**Aim of the exercise**
In the records below, the line with "def pvFA (rf" opens the range and the line with "def pvFB (acc" closes it; print that range exactly and nothing else.

*** Opening of The records ***

-- pv_equiv track=rewrite | github.com/tathyagarg/rosetta-code | python/rises_and_falls.py | in_sequence
-- ===== SOURCE A (Python) =====
-- def in_sequence(n: int) -> bool:
--     n = str(n)
--     rises, falls = 0, 0
--     for i, char in enumerate(n[:-1]):
--         if int(n[i]) < int(n[i + 1]):
--             rises += 1
--         elif int(n[i]) > int(n[i + 1]):
--             falls += 1
--
--     return rises == falls
-- ===== SOURCE B (Python) =====
-- def in_sequence(n: int) -> bool:
--     def net(s):
--         # net rise/fall balance of s, by divide and conquer:
--         # split in half, add the halves' balances and the boundary pair's sign
--         if len(s) < 2:
--             return 0
--         m = len(s) // 2
--         return net(s[:m]) + ((s[m - 1] < s[m]) - (s[m - 1] > s[m])) + net(s[m:])
--     return net(str(n)) == 0
-- ===== Notes on version B (the rewrite author's own statement) =====
-- stated objective: alternative
-- what changed: Replaces the left-to-right two-counter if/elif loop with a divide-and-conquer recursion that splits the digit string in half, adds the halves' net rise/fall balances plus the sign of the boundary pair, and tests whether the total balance is zero.
import Mathlib
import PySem

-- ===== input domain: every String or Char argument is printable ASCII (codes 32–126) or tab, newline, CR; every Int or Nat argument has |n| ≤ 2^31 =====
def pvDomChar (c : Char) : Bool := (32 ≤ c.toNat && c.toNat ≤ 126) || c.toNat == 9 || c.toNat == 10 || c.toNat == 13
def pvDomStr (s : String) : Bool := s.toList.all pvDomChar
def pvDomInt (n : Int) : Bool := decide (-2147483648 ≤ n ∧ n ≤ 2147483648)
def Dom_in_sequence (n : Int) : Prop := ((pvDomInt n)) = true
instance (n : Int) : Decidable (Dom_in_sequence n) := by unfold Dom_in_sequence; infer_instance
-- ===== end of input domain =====

-- B replaces A's left-to-right two-counter if/elif loop with a divide-and-conquer
-- recursion on the digit string (objective: alternative, same cost).

-- ===== PORT A =====
def in_sequence (n : Int) : Bool :=
  let s := PySem.Int.toChars n
  -- n[i] and n[i+1] are always in range inside this loop, so pyGetD with a dummy default is exact
  let rf := (PySem.List.enumerate (PySem.List.slice s none (some (-1)))).foldl
    (fun (rf : Int × Int) ic =>
      if (PySem.Int.ofChars? [PySem.List.pyGetD s ic.1 ' ']).getD 0 <
         (PySem.Int.ofChars? [PySem.List.pyGetD s (ic.1 + 1) ' ']).getD 0 then (rf.1 + 1, rf.2)
      else if (PySem.Int.ofChars? [PySem.List.pyGetD s ic.1 ' ']).getD 0 >
              (PySem.Int.ofChars? [PySem.List.pyGetD s (ic.1 + 1) ' ']).getD 0 then (rf.1, rf.2 + 1)
      else rf) ((0 : Int), (0 : Int))
  rf.1 == rf.2

-- ===== PORT B =====
-- (s[m-1] < s[m]) - (s[m-1] > s[m]) as an Int (Python bools subtract as 0/1)
def pvCmp (a b : Char) : Int := (if a < b then (1 : Int) else 0) - (if a > b then (1 : Int) else 0)

-- Source B's helper net: divide-and-conquer net rise/fall balance.
-- s[m-1] and s[m] are nonnegative in-range indices here, so List.getD with a dummy default is exact.
def pvNet (s : List Char) : Int :=
  if _h : s.length < 2 then 0
  else
    let m := s.length / 2
    pvNet (s.take m) + pvCmp (s.getD (m - 1) ' ') (s.getD m ' ') + pvNet (s.drop m)
termination_by s.length
decreasing_by
  · simp only [List.length_take]; omega
  · simp only [List.length_drop]; omega

def in_sequence_alt (n : Int) : Bool :=
  pvNet (PySem.Int.toChars n) == 0

-- ===== PRECONDITION & SPEC =====
-- A raises ValueError on every negative n (int of the sign character '-'); Pre_ keeps exactly
-- the inputs on which A returns.
def Pre_in_sequence (n : Int) : Prop := 0 ≤ n
instance (n : Int) : Decidable (Pre_in_sequence n) := by unfold Pre_in_sequence; infer_instance
def pvWitness_in_sequence : Int := 121

def Spec_in_sequence (n : Int) (out : Bool) : Prop := out = in_sequence_alt n
instance (n : Int) (out : Bool) : Decidable (Spec_in_sequence n out) := by unfold Spec_in_sequence; infer_instance

-- ===== CLAIM (what is proved, stated in full; the proofs are below) =====
def Claim_equal_in_sequence : Prop := ∀ (n : Int), Dom_in_sequence n → Pre_in_sequence n → Spec_in_sequence n (in_sequence n)

-- ===== LEMMAS AND PROOFS =====

-- the ten decimal digit characters
def pvDigits : List Char := ['0','1','2','3','4','5','6','7','8','9']

-- A's loop body as a function of an adjacent pair, and a net-accumulator body
def pvFA (rf : Int × Int) (p : Char × Char) : Int × Int :=
  if (PySem.Int.ofChars? [p.1]).getD 0 < (PySem.Int.ofChars? [p.2]).getD 0 then (rf.1 + 1, rf.2)
  else if (PySem.Int.ofChars? [p.1]).getD 0 > (PySem.Int.ofChars? [p.2]).getD 0 then (rf.1, rf.2 + 1)
  else rf

def pvFB (acc : Int) (ab : Char × Char) : Int := acc + pvCmp ab.1 ab.2

-- the left-to-right net balance over adjacent pairs (the common reference point)
def pvSum : List Char → Int
  | a :: b :: t => pvCmp a b + pvSum (b :: t)
  | _ => 0

lemma pv_digitChar_mem : ∀ r : Nat, r < 10 → Nat.digitChar r ∈ pvDigits := by decide

lemma pv_toDigitsCore_mem : ∀ (fuel n : Nat) (acc : List Char),
    (∀ c ∈ acc, c ∈ pvDigits) → ∀ c ∈ Nat.toDigitsCore 10 fuel n acc, c ∈ pvDigits := by
  intro fuel
  induction fuel with
  | zero => intro n acc hacc c hc; exact hacc c hc
  | succ f ih =>
      intro n acc hacc c hc
      rw [Nat.toDigitsCore] at hc
      have hcons : ∀ d ∈ (n % 10).digitChar :: acc, d ∈ pvDigits := by
        intro d hd
        rcases List.mem_cons.mp hd with hd | hd
        · exact hd ▸ pv_digitChar_mem _ (Nat.mod_lt _ (by norm_num))
        · exact hacc d hd
      split at hc
      · exact hcons c hc
      · exact ih _ _ hcons c hc

lemma pv_toDigitsCore_len : ∀ (fuel n : Nat) (acc : List Char),
    acc.length ≤ (Nat.toDigitsCore 10 fuel n acc).length := by
  intro fuel
  induction fuel with
  | zero => intro n acc; simp [Nat.toDigitsCore]
  | succ f ih =>
      intro n acc
      rw [Nat.toDigitsCore]
      split
      · simp
      · calc acc.length ≤ ((n % 10).digitChar :: acc).length := by simp
          _ ≤ _ := ih _ _

lemma pv_toDigitsCore_len_pos (fuel n : Nat) (acc : List Char) :
    acc.length + 1 ≤ (Nat.toDigitsCore 10 (fuel + 1) n acc).length := by
  rw [Nat.toDigitsCore]
  split
  · simp
  · calc acc.length + 1 = ((n % 10).digitChar :: acc).length := by simp
      _ ≤ _ := pv_toDigitsCore_len _ _ _

lemma pv_toChars_mem (n : Int) (h : 0 ≤ n) : ∀ c ∈ PySem.Int.toChars n, c ∈ pvDigits := by
  simp only [PySem.Int.toChars, if_neg (not_lt.mpr h)]
  exact pv_toDigitsCore_mem _ _ [] (by simp)

lemma pv_toChars_ne_nil (n : Int) (h : 0 ≤ n) : PySem.Int.toChars n ≠ [] := by
  simp only [PySem.Int.toChars, if_neg (not_lt.mpr h)]
  intro hnil
  have := pv_toDigitsCore_len_pos n.toNat n.toNat []
  rw [show Nat.toDigitsCore 10 (n.toNat + 1) n.toNat [] = Nat.toDigits 10 n.toNat from rfl,
    hnil] at this
  simp at this

lemma pv_dval : ∀ c ∈ pvDigits, (PySem.Int.ofChars? [c]).getD 0 = (c.toNat : Int) - 48 := by
  intro c hc
  fin_cases hc <;> decide

lemma pv_char_lt (a b : Char) : a < b ↔ a.toNat < b.toNat := by
  rw [Char.lt_def, UInt32.lt_iff_toNat_lt]; rfl

lemma pv_cmp_lt : ∀ a ∈ pvDigits, ∀ b ∈ pvDigits,
    ((PySem.Int.ofChars? [a]).getD 0 < (PySem.Int.ofChars? [b]).getD 0 ↔ a < b) := by
  intro a ha b hb
  rw [pv_dval a ha, pv_dval b hb, pv_char_lt]
  omega

-- the two-counter fold and the net fold are related by rises − falls = net
lemma pv_net_eq : ∀ (P : List (Char × Char)), (∀ p ∈ P, p.1 ∈ pvDigits ∧ p.2 ∈ pvDigits) →
    ∀ r f : Int, (P.foldl pvFA (r, f)).1 - (P.foldl pvFA (r, f)).2 = P.foldl pvFB (r - f) := by
  intro P
  induction P with
  | nil => intro _ r f; simp
  | cons p t ih =>
      intro hp r f
      have h1 := (hp p (by simp)).1
      have h2 := (hp p (by simp)).2
      have ht : ∀ q ∈ t, q.1 ∈ pvDigits ∧ q.2 ∈ pvDigits := fun q hq => hp q (by simp [hq])
      simp only [List.foldl_cons]
      by_cases hlt : p.1 < p.2
      · rw [show pvFA (r, f) p = (r + 1, f) by
            simp [pvFA, (pv_cmp_lt _ h1 _ h2).mpr hlt]]
        rw [show pvFB (r - f) p = r + 1 - f by
            simp only [pvFB, pvCmp, if_pos hlt, if_neg (asymm hlt)]; ring]
        exact ih ht (r + 1) f
      · by_cases hgt : p.2 < p.1
        · rw [show pvFA (r, f) p = (r, f + 1) by
              simp [pvFA, (pv_cmp_lt _ h2 _ h1).mpr hgt,
                not_lt.mpr (le_of_lt ((pv_cmp_lt _ h2 _ h1).mpr hgt))]]
          rw [show pvFB (r - f) p = r - (f + 1) by
              simp only [pvFB, pvCmp, if_neg hlt, if_pos hgt]; ring]
          exact ih ht r (f + 1)
        · rw [show pvFA (r, f) p = (r, f) by
              simp [pvFA, (pv_cmp_lt _ h1 _ h2).not.mpr hlt, (pv_cmp_lt _ h2 _ h1).not.mpr hgt]]
          rw [show pvFB (r - f) p = r - f by simp [pvFB, pvCmp, hlt, hgt]]
          exact ih ht r f

lemma pv_slice_init {cs : List Char} (h : cs ≠ []) :
    PySem.List.slice cs none (some (-1)) = cs.take (cs.length - 1) := by
  have hlen : 1 ≤ cs.length := List.length_pos_iff.mpr h
  simp only [PySem.List.slice, PySem.List.clampIdx]
  split_ifs with h1 h2
  all_goals first | (exfalso; omega) | (congr 1; omega)

-- the pvFB fold over adjacent pairs computes pvSum
lemma pv_foldl_fb : ∀ (s : List Char) (acc : Int),
    (s.zip s.tail).foldl pvFB acc = acc + pvSum s := by
  intro s
  induction s with
  | nil => intro acc; simp [pvSum]
  | cons a t ih =>
      intro acc
      cases t with
      | nil => simp [pvSum]
      | cons b t' =>
          simp only [List.tail_cons] at ih ⊢
          simp only [List.zip_cons_cons, List.foldl_cons]
          rw [ih]
          show pvFB acc (a, b) + pvSum (b :: t') = acc + pvSum (a :: b :: t')
          simp only [pvFB, pvSum]
          ring

-- pvSum splits at any interior boundary
lemma pv_sum_append : ∀ (u v : List Char) (hu : u ≠ []) (hv : v ≠ []),
    pvSum (u ++ v) = pvSum u + pvCmp (u.getLast hu) (v.head hv) + pvSum v := by
  intro u
  induction u with
  | nil => intro v hu hv; exact absurd rfl hu
  | cons a t ih =>
      intro v hu hv
      cases t with
      | nil =>
          cases v with
          | nil => exact absurd rfl hv
          | cons c v' => simp [pvSum]
      | cons b t' =>
          have ht : (b :: t') ≠ [] := by simp
          have : ((a :: b :: t') ++ v) = a :: ((b :: t') ++ v) := by simp
          rw [this]
          have hcons : a :: ((b :: t') ++ v) = a :: b :: (t' ++ v) := by simp
          rw [hcons]
          show pvCmp a b + pvSum (b :: (t' ++ v)) = _
          have hbt : (b :: (t' ++ v)) = (b :: t') ++ v := by simp
          rw [hbt, ih v ht hv]
          have hlast : (a :: b :: t').getLast hu = (b :: t').getLast ht := by
            simp [List.getLast_cons]
          rw [hlast]
          show _ = (pvCmp a b + pvSum (b :: t')) + _ + _
          ring

-- the divide-and-conquer net equals the left-to-right net
lemma pv_net_sum : ∀ (N : Nat) (s : List Char), s.length ≤ N → pvNet s = pvSum s := by
  intro N
  induction N with
  | zero =>
      intro s hs
      have : s = [] := List.length_eq_zero_iff.mp (Nat.le_zero.mp hs)
      subst this
      simp [pvNet, pvSum]
  | succ N ih =>
      intro s hs
      rw [pvNet]
      split_ifs with h2
      · match s, h2 with
        | [], _ => simp [pvSum]
        | [a], _ => simp [pvSum]
      · have hlen : 2 ≤ s.length := by omega
        set m := s.length / 2 with hm
        have hm1 : 1 ≤ m := by omega
        have hmlt : m < s.length := by omega
        have htk : (s.take m).length = m := by simp [List.length_take]; omega
        have hdk : (s.drop m).length = s.length - m := by simp
        have hu : s.take m ≠ [] := by
          intro h; rw [h] at htk; simp at htk; omega
        have hv : s.drop m ≠ [] := by
          intro h; rw [h] at hdk; simp at hdk; omega
        have hsplit : s = s.take m ++ s.drop m := (List.take_append_drop m s).symm
        have hlast : (s.take m).getLast hu = s.getD (m - 1) ' ' := by
          rw [List.getLast_eq_getElem, List.getD_eq_getElem s ' ' (by omega)]
          simp only [List.getElem_take, htk]
        have hhead : (s.drop m).head hv = s.getD m ' ' := by
          rw [List.head_eq_getElem, List.getD_eq_getElem s ' ' hmlt]
          simp
        calc pvNet (s.take m) + pvCmp (s.getD (m - 1) ' ') (s.getD m ' ') + pvNet (s.drop m)
            = pvSum (s.take m) + pvCmp ((s.take m).getLast hu) ((s.drop m).head hv)
              + pvSum (s.drop m) := by
              rw [ih _ (by omega), ih _ (by omega), hlast, hhead]
          _ = pvSum (s.take m ++ s.drop m) := (pv_sum_append _ _ hu hv).symm
          _ = pvSum s := by rw [← hsplit]

-- ===== VERDICT (by name: the statement is the Claim_ definition above) =====
theorem in_sequence_spec : Claim_equal_in_sequence := by
  intro n _ hpre
  unfold Spec_in_sequence in_sequence in_sequence_alt
  dsimp only
  set cs := PySem.Int.toChars n with hcs
  have hne : cs ≠ [] := pv_toChars_ne_nil n hpre
  have hdig := pv_toChars_mem n hpre
  have hlen : 1 ≤ cs.length := List.length_pos_iff.mpr hne
  set P := cs.zip cs.tail with hP
  have hPlen : P.length = cs.length - 1 := by
    simp [hP, List.length_zip, List.length_tail]
  have hPdig : ∀ p ∈ P, p.1 ∈ pvDigits ∧ p.2 ∈ pvDigits := by
    intro p hp
    obtain ⟨a, b⟩ := p
    have hab := List.of_mem_zip hp
    exact ⟨hdig _ hab.1, hdig _ (List.mem_of_mem_tail hab.2)⟩
  -- rewrite A's loop into a fold over the adjacent-pair list P
  rw [pv_slice_init hne, PySem.List.enumerate_eq_map_pyRange _ ' ', List.foldl_map]
  have hlen' : PySem.List.len (cs.take (cs.length - 1)) = PySem.List.len P := by
    simp [PySem.List.len, hPlen, List.length_take]
  rw [hlen']
  have hbody : ∀ (rf : Int × Int), ∀ j ∈ PySem.List.pyRange 0 (PySem.List.len P) 1,
      (fun (rf : Int × Int) (ic : Int × Char) =>
        if (PySem.Int.ofChars? [PySem.List.pyGetD cs ic.1 ' ']).getD 0 <
           (PySem.Int.ofChars? [PySem.List.pyGetD cs (ic.1 + 1) ' ']).getD 0 then (rf.1 + 1, rf.2)
        else if (PySem.Int.ofChars? [PySem.List.pyGetD cs ic.1 ' ']).getD 0 >
                (PySem.Int.ofChars? [PySem.List.pyGetD cs (ic.1 + 1) ' ']).getD 0 then (rf.1, rf.2 + 1)
        else rf) rf (j, PySem.List.pyGetD (cs.take (cs.length - 1)) j ' ')
      = pvFA rf (PySem.List.pyGetD P j (' ', ' ')) := by
    intro rf j hj
    have hj' := (PySem.List.mem_pyRange_one).mp hj
    simp only [PySem.List.len] at hj'
    have hjlen : j.toNat < P.length := by omega
    have hcs1 : j.toNat < cs.length := by omega
    have hcs2 : j.toNat + 1 < cs.length := by omega
    have hg1 : PySem.List.pyGetD cs j ' ' = cs[j.toNat]'hcs1 :=
      PySem.List.pyGetD_eq_getElem cs ' ' hj'.1 (by omega)
    have hg2 : PySem.List.pyGetD cs (j + 1) ' ' = cs[j.toNat + 1]'hcs2 := by
      rw [PySem.List.pyGetD_eq_getElem cs ' ' (by omega) (by omega)]
      congr 1
      omega
    have hgP : PySem.List.pyGetD P j (' ', ' ') = P[j.toNat]'hjlen :=
      PySem.List.pyGetD_eq_getElem P (' ', ' ') hj'.1 (by omega)
    have hPj : P[j.toNat]'hjlen = (cs[j.toNat]'hcs1, cs[j.toNat + 1]'hcs2) := by
      simp only [hP, List.getElem_zip, List.getElem_tail]
    simp only [hg1, hg2, hgP, hPj, pvFA]
  rw [PySem.List.foldl_congr_mem _ _ _ _ (fun acc x hx => hbody acc x hx)]
  rw [PySem.List.foldl_pyRange_zero_pyGetD P (' ', ' ') pvFA ((0 : Int), (0 : Int))]
  -- compare the two-counter result with the divide-and-conquer net
  have hnet := pv_net_eq P hPdig 0 0
  norm_num at hnet
  have hfb : P.foldl pvFB 0 = pvSum cs := by
    rw [hP, pv_foldl_fb cs 0]; ring
  have hdc : pvNet cs = pvSum cs := pv_net_sum cs.length cs le_rfl
  rw [Bool.eq_iff_iff]
  simp only [beq_iff_eq]
  show (List.foldl pvFA (0, 0) P).1 = (List.foldl pvFA (0, 0) P).2 ↔ pvNet cs = 0
  rw [hdc, ← hfb]
  omega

*** Close of The records ***

**Response to the task**
def pvFA (rf : Int × Int) (p : Char × Char) : Int × Int :=
  if (PySem.Int.ofChars? [p.1]).getD 0 < (PySem.Int.ofChars? [p.2]).getD 0 then (rf.1 + 1, rf.2)
  else if (PySem.Int.ofChars? [p.1]).getD 0 > (PySem.Int.ofChars? [p.2]).getD 0 then (rf.1, rf.2 + 1)
  else rf

def pvFB (acc : Int) (ab : Char × Char) : Int := acc + pvCmp ab.1 ab.2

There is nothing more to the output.